■ TASK REQUIREMENTS:
Copy out the first line of the listing and every line after it, exactly, until you have copied the line containing "def pvDomInt (n".

■ MATERIAL SHOWN:
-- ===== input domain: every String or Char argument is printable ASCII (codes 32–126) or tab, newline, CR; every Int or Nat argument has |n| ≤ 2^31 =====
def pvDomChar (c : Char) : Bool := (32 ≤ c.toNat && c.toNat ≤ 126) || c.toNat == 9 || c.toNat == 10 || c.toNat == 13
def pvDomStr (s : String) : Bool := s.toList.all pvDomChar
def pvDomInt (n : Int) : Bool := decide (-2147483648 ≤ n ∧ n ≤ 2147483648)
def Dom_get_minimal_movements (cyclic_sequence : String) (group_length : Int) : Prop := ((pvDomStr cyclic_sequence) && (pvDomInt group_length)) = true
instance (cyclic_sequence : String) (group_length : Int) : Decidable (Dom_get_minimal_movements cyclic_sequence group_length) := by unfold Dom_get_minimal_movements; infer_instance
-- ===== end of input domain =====

-- B replaces A's mutable track-min-reset-append inner loop by two stateless passes over the
-- (start, target) pairs: compute the minimum circular distance, then emit the tied signed moves
-- in the same order (objective: simpler).

-- ===== PORT A =====
-- dict build: `digit_positions.setdefault(g, []).append(i)` is modelled by
-- `d.insert g (d.getD g [] ++ [i])` — absent key appends at the end, present key keeps its position.
def aGroupStep (s : String) (gl : Int) (d : PySem.Dict String (List Int)) (i : Int) : PySem.Dict String (List Int) :=
  let group := PySem.Str.slice s (some i) (some (i + gl))
  if PySem.Str.len group = gl then
    d.insert group (d.getD group [] ++ [i])
  else
    let wrap := PySem.Str.slice s (some i) none ++ PySem.Str.slice s none (some (gl - PySem.Str.len group))
    d.insert wrap (d.getD wrap [] ++ [i])

-- the body of A's inner double loop: the two if/elif chains updating (min_movement_value, min_movements)
def aPairStep (n : Int) (st : Int × List Int) (start_pos target_pos : Int) : Int × List Int :=
  let cw := PySem.Int.mod (target_pos - start_pos) n
  let acw := PySem.Int.mod (start_pos - target_pos) n
  let st1 := if cw < st.1 then (cw, [cw]) else if cw = st.1 then (st.1, st.2 ++ [cw]) else st
  if acw < st1.1 then (acw, [-acw]) else if acw = st1.1 then (st1.1, st1.2 ++ [-acw]) else st1

def get_minimal_movements (cyclic_sequence : String) (group_length : Int) : List (List Int) × List Int :=
  let n := PySem.Str.len cyclic_sequence
  let d := (PySem.List.pyRange 0 n 1).foldl (aGroupStep cyclic_sequence group_length) PySem.Dict.empty
  let groups := d.keys
  let start_sequence := PySem.List.pyGetD groups 0 ""   -- groups[0]: IndexError on "" is excluded by Pre_
  (PySem.List.enumerate groups 0).foldl (fun acc p =>
    let start_positions := d.getD start_sequence []     -- key always present (groups[0] ∈ keys)
    let target_positions := d.getD p.2 []               -- key always present (p.2 ∈ keys)
    let r := start_positions.foldl
      (fun st sp => target_positions.foldl (fun st tp => aPairStep n st sp tp) st) (n, ([] : List Int))
    (acc.1 ++ [r.2], if (1 : Int) < r.2.length then acc.2 ++ [p.1] else acc.2)) ([], [])

-- ===== PORT B =====
def bGroupStep (s : String) (gl : Int) (d : PySem.Dict String (List Int)) (i : Int) : PySem.Dict String (List Int) :=
  let g0 := PySem.Str.slice s (some i) (some (i + gl))
  let g := if PySem.Str.len g0 ≠ gl then
    PySem.Str.slice s (some i) none ++ PySem.Str.slice s none (some (gl - PySem.Str.len g0)) else g0
  d.insert g (d.getD g [] ++ [i])   -- positions.setdefault(g, []).append(i)

-- the body of B's per-group block: pass 1 computes the minimal circular distance m,
-- pass 2 emits the tied signed movements
def bGroupMovements (n : Int) (start_positions tgt : List Int) : List Int :=
  let m := start_positions.foldl (fun m sp => tgt.foldl (fun m tp =>
      let d := PySem.Int.mod (tp - sp) n
      let d := if d + d > n then n - d else d
      if d < m then d else m) m) n
  start_positions.foldl (fun mins sp => tgt.foldl (fun mins tp =>
      let cw := PySem.Int.mod (tp - sp) n
      let acw := if cw ≠ 0 then n - cw else 0
      let mins := if cw = m then mins ++ [cw] else mins
      if acw = m then mins ++ [-acw] else mins) mins) []

def get_minimal_movements_alt (cyclic_sequence : String) (group_length : Int) : List (List Int) × List Int :=
  let n := PySem.Str.len cyclic_sequence
  let d := (PySem.List.pyRange 0 n 1).foldl (bGroupStep cyclic_sequence group_length) PySem.Dict.empty
  let groups := d.keys
  let start_positions := d.getD (PySem.List.pyGetD groups 0 "") []   -- groups[0]: IndexError on "" is excluded by Pre_
  (PySem.List.enumerate groups 0).foldl (fun acc p =>
    let mins := bGroupMovements n start_positions (d.getD p.2 [])
    (acc.1 ++ [mins], if (1 : Int) < mins.length then acc.2 ++ [p.1] else acc.2)) ([], [])

-- ===== PRECONDITION & SPEC =====
-- Pre_ excludes the empty string, on which A raises (groups[0] → IndexError); B raises there too.
def Pre_get_minimal_movements (cyclic_sequence : String) (group_length : Int) : Prop :=
  cyclic_sequence ≠ ""
instance (cyclic_sequence : String) (group_length : Int) : Decidable (Pre_get_minimal_movements cyclic_sequence group_length) := by unfold Pre_get_minimal_movements; infer_instance

def pvWitness_get_minimal_movements : String × Int := ("abab", 2)

def Spec_get_minimal_movements (cyclic_sequence : String) (group_length : Int) (out : List (List Int) × List Int) : Prop := out = get_minimal_movements_alt cyclic_sequence group_length
instance (cyclic_sequence : String) (group_length : Int) (out : List (List Int) × List Int) : Decidable (Spec_get_minimal_movements cyclic_sequence group_length out) := by unfold Spec_get_minimal_movements; infer_instance

-- ===== CLAIM (what is proved, stated in full; the proofs are below) =====
def Claim_equal_get_minimal_movements : Prop := ∀ (cyclic_sequence : String) (group_length : Int), Dom_get_minimal_movements cyclic_sequence group_length → Pre_get_minimal_movements cyclic_sequence group_length → Spec_get_minimal_movements cyclic_sequence group_length (get_minimal_movements cyclic_sequence group_length)

-- ===== LEMMAS AND PROOFS =====

-- clockwise / anticlockwise circular distances of a (start, target) pair (proof abbreviations)
def bCw (n : Int) (q : Int × Int) : Int := PySem.Int.mod (q.2 - q.1) n
def bAcw (n : Int) (q : Int × Int) : Int := PySem.Int.mod (q.1 - q.2) n


-- the two dict-building steps are the same function (A: if/else, B: conditional reassignment)
lemma groupStep_eq (s : String) (gl : Int) : aGroupStep s gl = bGroupStep s gl := by
  funext d i
  simp only [aGroupStep, bGroupStep, ne_eq]
  by_cases h : PySem.Str.len (PySem.Str.slice s (some i) (some (i + gl))) = gl
  · rw [if_pos h, if_neg (not_not_intro h)]
  · rw [if_neg h, if_pos h]

-- A's inner loop, abstracted: a stream of (distance, signed entry) items folded by pvStep
def pvStep (st : Int × List Int) (p : Int × Int) : Int × List Int :=
  if p.1 < st.1 then (p.1, [p.2]) else if p.1 = st.1 then (st.1, st.2 ++ [p.2]) else st

def pvStream (n : Int) (pairs : List (Int × Int)) : List (Int × Int) :=
  pairs.flatMap (fun q => [(bCw n q, bCw n q), (bAcw n q, -(bAcw n q))])

def pvMin (l : List (Int × Int)) (m0 : Int) : Int := l.foldl (fun a p => min a p.1) m0

lemma aPairStep_eq (n : Int) (st : Int × List Int) (sp tp : Int) :
    aPairStep n st sp tp =
      pvStep (pvStep st (bCw n (sp, tp), bCw n (sp, tp))) (bAcw n (sp, tp), -(bAcw n (sp, tp))) := rfl

lemma pvStream_append (n : Int) (x y : List (Int × Int)) :
    pvStream n (x ++ y) = pvStream n x ++ pvStream n y := by
  simp [pvStream]

lemma inner_row (n sp : Int) (tgt : List Int) (init : Int × List Int) :
    tgt.foldl (fun st tp => aPairStep n st sp tp) init
      = (pvStream n (tgt.map (fun tp => (sp, tp)))).foldl pvStep init := by
  induction tgt generalizing init with
  | nil => rfl
  | cons tp ttl ih =>
    rw [List.foldl_cons, ih, List.map_cons]
    show _ = List.foldl pvStep init (pvStream n ([(sp, tp)] ++ ttl.map (fun tp => (sp, tp))))
    rw [pvStream_append, List.foldl_append, aPairStep_eq]
    rfl

lemma nested_eq (n : Int) (start tgt : List Int) (init : Int × List Int) :
    start.foldl (fun st sp => tgt.foldl (fun st tp => aPairStep n st sp tp) st) init
      = (pvStream n (start.flatMap (fun sp => tgt.map (fun tp => (sp, tp))))).foldl pvStep init := by
  induction start generalizing init with
  | nil => rfl
  | cons sp rest ih =>
    rw [List.foldl_cons, ih, List.flatMap_cons, pvStream_append, List.foldl_append, inner_row]

lemma pvMin_le (l : List (Int × Int)) (m0 : Int) : pvMin l m0 ≤ m0 := by
  induction l generalizing m0 with
  | nil => simp [pvMin]
  | cons p t ih =>
    have := ih (min m0 p.1)
    simp only [pvMin, List.foldl_cons] at this ⊢
    exact le_trans this (min_le_left _ _)

-- characterisation of A's track-min-reset-append loop
lemma foldl_pvStep (l : List (Int × Int)) (m0 : Int) (acc : List Int) :
    l.foldl pvStep (m0, acc) =
      (pvMin l m0,
       (if pvMin l m0 = m0 then acc else []) ++ (l.filter (fun p => p.1 = pvMin l m0)).map Prod.snd) := by
  induction l generalizing m0 acc with
  | nil => simp [pvMin]
  | cons p t ih =>
    have hle : pvMin t (min m0 p.1) ≤ min m0 p.1 := pvMin_le t _
    have hmin : pvMin (p :: t) m0 = pvMin t (min m0 p.1) := rfl
    rw [List.foldl_cons, hmin, List.filter_cons]
    simp only [decide_eq_true_eq]
    rcases lt_trichotomy p.1 m0 with hlt | heq | hgt
    · have h1 : pvStep (m0, acc) p = (p.1, [p.2]) := by simp [pvStep, hlt]
      have h2 : min m0 p.1 = p.1 := by omega
      rw [h1, ih, h2]
      have hne : ¬ pvMin t p.1 = m0 := by have := pvMin_le t p.1; omega
      rw [if_neg hne]
      by_cases hp : p.1 = pvMin t p.1
      · rw [if_pos hp.symm, if_pos hp]
        simp
      · rw [if_neg (fun hh => hp hh.symm), if_neg hp, List.nil_append]
    · have h1 : pvStep (m0, acc) p = (m0, acc ++ [p.2]) := by simp [pvStep, heq]
      have h2 : min m0 p.1 = m0 := by omega
      rw [h1, ih, h2]
      by_cases hm : pvMin t m0 = m0
      · have hp : p.1 = pvMin t m0 := by omega
        rw [if_pos hm, if_pos hm, if_pos hp]
        simp
      · have hp : ¬ p.1 = pvMin t m0 := by
          have := pvMin_le t m0; omega
        rw [if_neg hm, if_neg hm, if_neg hp]
    · have h1 : pvStep (m0, acc) p = (m0, acc) := by
        simp only [pvStep]
        rw [if_neg (by omega), if_neg (by omega)]
      have h2 : min m0 p.1 = m0 := by omega
      have hp : ¬ p.1 = pvMin t m0 := by
        have := pvMin_le t m0; omega
      rw [h1, ih, h2, if_neg hp]

-- the minimum of the stream seeded with n is B's min over the per-pair minima
lemma pvMin_stream (n : Int) (pairs : List (Int × Int)) (m0 : Int) :
    pvMin (pvStream n pairs) m0
      = (pairs.map (fun q => min (bCw n q) (bAcw n q))).foldl min m0 := by
  induction pairs generalizing m0 with
  | nil => rfl
  | cons q t ih =>
    show pvMin (pvStream n ([q] ++ t)) m0 = _
    rw [pvStream_append, List.map_cons, List.foldl_cons]
    show pvMin (pvStream n t) (min (min m0 (bCw n q)) (bAcw n q)) = _
    rw [ih, min_assoc]

-- the filtered stream is B's conditional-emission pass
lemma stream_filter (n m : Int) (pairs : List (Int × Int)) :
    ((pvStream n pairs).filter (fun p => p.1 = m)).map Prod.snd
      = pairs.flatMap (fun q =>
          (if bCw n q = m then [bCw n q] else []) ++ (if bAcw n q = m then [-(bAcw n q)] else [])) := by
  induction pairs with
  | nil => rfl
  | cons q t ih =>
    show ((pvStream n ([q] ++ t)).filter _).map _ = _
    rw [pvStream_append, List.filter_append, List.map_append, ih, List.flatMap_cons]
    congr 1
    by_cases h1 : bCw n q = m <;> by_cases h2 : bAcw n q = m <;>
      simp [pvStream, h1, h2]

-- anticlockwise distance: B's arithmetic form equals A's second mod
lemma acw_eq (n : Int) (hn : 0 < n) (sp tp : Int) :
    (if PySem.Int.mod (tp - sp) n ≠ 0 then n - PySem.Int.mod (tp - sp) n else 0)
      = bAcw n (sp, tp) := by
  have h1 : PySem.Int.mod (tp - sp) n = (tp - sp) % n := PySem.Int.mod_eq_emod_of_pos hn
  have h2 : bAcw n (sp, tp) = (sp - tp) % n := PySem.Int.mod_eq_emod_of_pos hn
  rw [h1, h2, show sp - tp = -(tp - sp) by ring, Int.neg_emod]
  have hna : (n.natAbs : Int) = n := Int.natAbs_of_nonneg hn.le
  by_cases h0 : (tp - sp) % n = 0
  · rw [if_neg (not_not_intro h0), if_pos (Int.dvd_iff_emod_eq_zero.mpr h0)]
  · rw [if_pos h0, if_neg (fun hd => h0 (Int.dvd_iff_emod_eq_zero.mp hd)), hna]

-- per-pair minimum: B's one-mod form equals min of the two mods
lemma fmin_eq (n : Int) (hn : 0 < n) (sp tp : Int) :
    min (PySem.Int.mod (tp - sp) n) (n - PySem.Int.mod (tp - sp) n)
      = min (bCw n (sp, tp)) (bAcw n (sp, tp)) := by
  rw [← acw_eq n hn sp tp]
  show min (PySem.Int.mod (tp - sp) n) _ = min (PySem.Int.mod (tp - sp) n) _
  by_cases h0 : PySem.Int.mod (tp - sp) n = 0
  · rw [if_neg (not_not_intro h0), h0]
    omega
  · rw [if_pos h0]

■ OUTPUT BELOW:
-- ===== input domain: every String or Char argument is printable ASCII (codes 32–126) or tab, newline, CR; every Int or Nat argument has |n| ≤ 2^31 =====
def pvDomChar (c : Char) : Bool := (32 ≤ c.toNat && c.toNat ≤ 126) || c.toNat == 9 || c.toNat == 10 || c.toNat == 13
def pvDomStr (s : String) : Bool := s.toList.all pvDomChar
def pvDomInt (n : Int) : Bool := decide (-2147483648 ≤ n ∧ n ≤ 2147483648)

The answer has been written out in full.